Repeat exactly the lines from the start of the material below up to and including the "# Backward sweep" line.

# RECORDS SHOWN
————

-- pv_equiv track=rewrite | github.com/ruxi22/Bioinformatics | ex2_lab8.py | find_inverted_repeats
-- ===== SOURCE A (Python) =====
-- def reverse_complement(seq):
--     comp = str.maketrans("ACGT", "TGCA")
--     return seq.translate(comp)[::-1]
--
-- def find_inverted_repeats(seq, min_len=4, max_len=6):
--     irs = []
--     n = len(seq)
--
--     for L in range(min_len, max_len + 1):
--         for i in range(n - L):
--             left = seq[i:i + L]
--             right = reverse_complement(left)
--
--             j = seq.find(right, i + L)
--             if j != -1:
--                 irs.append((i, j, L))
--
--     return irs
-- ===== SOURCE B (Python) =====
-- def reverse_complement(seq):
--     comp = str.maketrans("ACGT", "TGCA")
--     return seq.translate(comp)[::-1]
--
-- def find_inverted_repeats(seq, min_len=4, max_len=6):
--     # Backward sweep per length: a dict window -> smallest start index >= threshold,
--     # maintained by overwriting while scanning right-to-left, one pass per length,
--     # with no seq.find scan per window.  The length range is clamped to len(seq)
--     # (longer windows cannot occur) and the reverse complement of the whole
--     # sequence is computed once: reverse_complement(seq[i:i+L]) == rc_full[n-i-L:n-i].
--     n = len(seq)
--     rc_full = reverse_complement(seq)
--     irs = []
--     for L in range(min_len, min(max_len, n) + 1):
--         first = {}
--         found = []
--         for i in range(n - L - 1, -1, -1):
--             j = i + L
--             if j + L <= n:
--                 first[seq[j:j + L]] = j   # j decreases, so this entry is the minimum so far
--             m = first.get(rc_full[n - j:n - i])
--             if m is not None:
--                 found.append((i, m, L))
--         irs.extend(reversed(found))
--     return irs
-- ===== Notes on version B (the rewrite author's own statement) =====
-- stated objective: alternative
-- what changed: Replaces A's per-window seq.find forward scan with one right-to-left sweep per length maintaining a dict from each window string to its smallest start index at or beyond the current threshold, with the length range clamped to len(seq) and the reverse complement of the whole sequence computed once.
-- outside the precondition, e.g. on find_inverted_repeats('', -1, -1): A returns [(0, 0, -1)], B returns [(0, -1, -1)]
import Mathlib
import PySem
-- pv_equiv track=rewrite | github.com/aryanbuzz9/DSA_in_Python_with_The_Aryan | Dynamic_Programming/Power Of Three.py | rec
-- ===== SOURCE A (Python) =====
-- def rec(n):
--     if(n==3):
--         return 3
--     if(n==0):
--         return 1
--     if(n==1):
--         return 3
--     return 3*rec(n//3)
-- ===== SOURCE B (Python) =====
-- def rec(n):
--     result = 1
--     while n not in (0, 1, 3):
--         result *= 3
--         n //= 3
--     return result if n == 0 else result * 3
-- ===== Notes on version B (the rewrite author's own statement) =====
-- stated objective: alternative
-- what changed: Replaced the recursion by an iterative while-loop with a running product accumulator: result is multiplied by 3 at each division step and the three base cases collapse into a single post-loop test.
import Mathlib
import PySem

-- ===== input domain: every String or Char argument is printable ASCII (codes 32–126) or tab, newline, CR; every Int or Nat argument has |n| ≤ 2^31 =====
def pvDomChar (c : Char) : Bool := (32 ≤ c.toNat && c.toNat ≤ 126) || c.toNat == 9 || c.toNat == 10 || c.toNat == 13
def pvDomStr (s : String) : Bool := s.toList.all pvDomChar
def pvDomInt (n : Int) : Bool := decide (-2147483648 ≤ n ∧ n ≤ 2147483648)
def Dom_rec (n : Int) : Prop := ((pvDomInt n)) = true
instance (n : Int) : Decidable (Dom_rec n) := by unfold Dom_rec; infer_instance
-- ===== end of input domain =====

-- B rewrites A's tail recursion as an explicit iterative loop with a product accumulator (objective: alternative decomposition, same cost).

-- ===== PORT A =====
-- A's recursion, driven by a fuel argument large enough on all n ≥ 0 (negative n makes Python A recurse forever / RecursionError; excluded by Pre_rec).
def recFuel : Nat → Int → Int
  | 0, _ => 0
  | f + 1, n =>
    if n = 3 then 3
    else if n = 0 then 1
    else if n = 1 then 3
    else 3 * recFuel f (PySem.Int.floordiv n 3)

def rec (n : Int) : Int := recFuel (n.toNat + 1) n

-- ===== PORT B =====
-- the while-loop of Source B: state (n, result), fuel as above
def recLoop : Nat → Int → Int → Int
  | 0, n, result => if n = 0 then result else result * 3
  | f + 1, n, result =>
    if n = 0 ∨ n = 1 ∨ n = 3 then (if n = 0 then result else result * 3)
    else recLoop f (PySem.Int.floordiv n 3) (result * 3)

def rec_alt (n : Int) : Int := recLoop (n.toNat + 1) n 1

-- ===== PRECONDITION & SPEC =====
-- Pre_rec excludes negative n, on which Python A exceeds the recursion limit (RecursionError) and B loops forever.
def Pre_rec (n : Int) : Prop := 0 ≤ n
instance (n : Int) : Decidable (Pre_rec n) := by unfold Pre_rec; infer_instance
def pvWitness_rec : Int := 12
def Spec_rec (n : Int) (out : Int) : Prop := out = rec_alt n
instance (n : Int) (out : Int) : Decidable (Spec_rec n out) := by unfold Spec_rec; infer_instance

-- ===== CLAIM (what is proved, stated in full; the proofs are below) =====
def Claim_equal_rec : Prop := ∀ (n : Int), Dom_rec n → Pre_rec n → Spec_rec n (rec n)

-- ===== LEMMAS AND PROOFS =====

theorem floordiv3_nonneg {n : Int} (h : 0 ≤ n) : 0 ≤ PySem.Int.floordiv n 3 := by
  rw [PySem.Int.floordiv_eq_ediv_of_pos (by omega)]; omega

theorem floordiv3_lt {n : Int} (h : 1 ≤ n) : PySem.Int.floordiv n 3 < n := by
  rw [PySem.Int.floordiv_eq_ediv_of_pos (by omega)]; omega

-- recFuel is fuel-insensitive once the fuel exceeds n
theorem recFuel_fuel {f g : Nat} {n : Int} (hn : 0 ≤ n) (hf : n < f) (hg : n < g) :
    recFuel f n = recFuel g n := by
  induction f using Nat.strong_induction_on generalizing g n with
  | _ f ih =>
    obtain ⟨f', rfl⟩ : ∃ f', f = f' + 1 := ⟨f - 1, by omega⟩
    obtain ⟨g', rfl⟩ : ∃ g', g = g' + 1 := ⟨g - 1, by omega⟩
    simp only [recFuel]
    split_ifs with h3 h0 h1
    · rfl
    · rfl
    · rfl
    · have hd0 : 0 ≤ PySem.Int.floordiv n 3 := floordiv3_nonneg hn
      have hdlt : PySem.Int.floordiv n 3 < n := floordiv3_lt (by omega)
      have key : recFuel f' (PySem.Int.floordiv n 3) = recFuel g' (PySem.Int.floordiv n 3) :=
        ih f' (by omega) hd0 (by omega) (by omega)
      rw [key]

theorem rec_unfold {n : Int} (hn : 0 ≤ n) :
    rec n = if n = 3 then 3 else if n = 0 then 1 else if n = 1 then 3
            else 3 * rec (PySem.Int.floordiv n 3) := by
  show recFuel (n.toNat + 1) n = _
  rw [recFuel]
  split_ifs with h3 h0 h1
  · rfl
  · rfl
  · rfl
  · have hd0 : 0 ≤ PySem.Int.floordiv n 3 := floordiv3_nonneg hn
    have hdlt : PySem.Int.floordiv n 3 < n := floordiv3_lt (by omega)
    show 3 * recFuel n.toNat _ = 3 * recFuel ((PySem.Int.floordiv n 3).toNat + 1) _
    have key : recFuel n.toNat (PySem.Int.floordiv n 3)
        = recFuel ((PySem.Int.floordiv n 3).toNat + 1) (PySem.Int.floordiv n 3) :=
      recFuel_fuel hd0 (by omega) (by omega)
    rw [key]

-- loop invariant: with enough fuel, recLoop f n r computes r * rec n
theorem recLoop_inv {f : Nat} {n r : Int} (hn : 0 ≤ n) (hf : n ≤ f) :
    recLoop f n r = r * rec n := by
  induction f using Nat.strong_induction_on generalizing n r with
  | _ f ih =>
    by_cases hb : n = 0 ∨ n = 1 ∨ n = 3
    · rcases hb with rfl | rfl | rfl
      · cases f <;> simp [recLoop, show rec 0 = 1 by decide]
      · obtain ⟨f', rfl⟩ : ∃ f', f = f' + 1 := ⟨f - 1, by omega⟩
        simp [recLoop, show rec 1 = 3 by decide]
      · obtain ⟨f', rfl⟩ : ∃ f', f = f' + 1 := ⟨f - 1, by omega⟩
        simp [recLoop, show rec 3 = 3 by decide]
    · push Not at hb
      obtain ⟨h0, h1, h3⟩ := hb
      obtain ⟨f', rfl⟩ : ∃ f', f = f' + 1 := ⟨f - 1, by omega⟩
      have hd0 : 0 ≤ PySem.Int.floordiv n 3 := floordiv3_nonneg hn
      have hdlt : PySem.Int.floordiv n 3 < n := floordiv3_lt (by omega)
      rw [recLoop, if_neg (by tauto),
          ih f' (by omega) hd0 (by omega),
          rec_unfold hn, if_neg h3, if_neg h0, if_neg h1]
      ring

-- ===== VERDICT (by name: the statement is the Claim_ definition above) =====
theorem rec_spec : Claim_equal_rec := by
  intro n _ hpre
  show rec n = rec_alt n
  rw [rec_alt, recLoop_inv hpre (by omega), one_mul]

————

# SOLUTION FOR THIS PROBLEM
-- pv_equiv track=rewrite | github.com/ruxi22/Bioinformatics | ex2_lab8.py | find_inverted_repeats
-- ===== SOURCE A (Python) =====
-- def reverse_complement(seq):
--     comp = str.maketrans("ACGT", "TGCA")
--     return seq.translate(comp)[::-1]
--
-- def find_inverted_repeats(seq, min_len=4, max_len=6):
--     irs = []
--     n = len(seq)
--
--     for L in range(min_len, max_len + 1):
--         for i in range(n - L):
--             left = seq[i:i + L]
--             right = reverse_complement(left)
--
--             j = seq.find(right, i + L)
--             if j != -1:
--                 irs.append((i, j, L))
--
--     return irs
-- ===== SOURCE B (Python) =====
-- def reverse_complement(seq):
--     comp = str.maketrans("ACGT", "TGCA")
--     return seq.translate(comp)[::-1]
--
-- def find_inverted_repeats(seq, min_len=4, max_len=6):
--     # Backward sweep per length: a dict window -> smallest start index >= threshold,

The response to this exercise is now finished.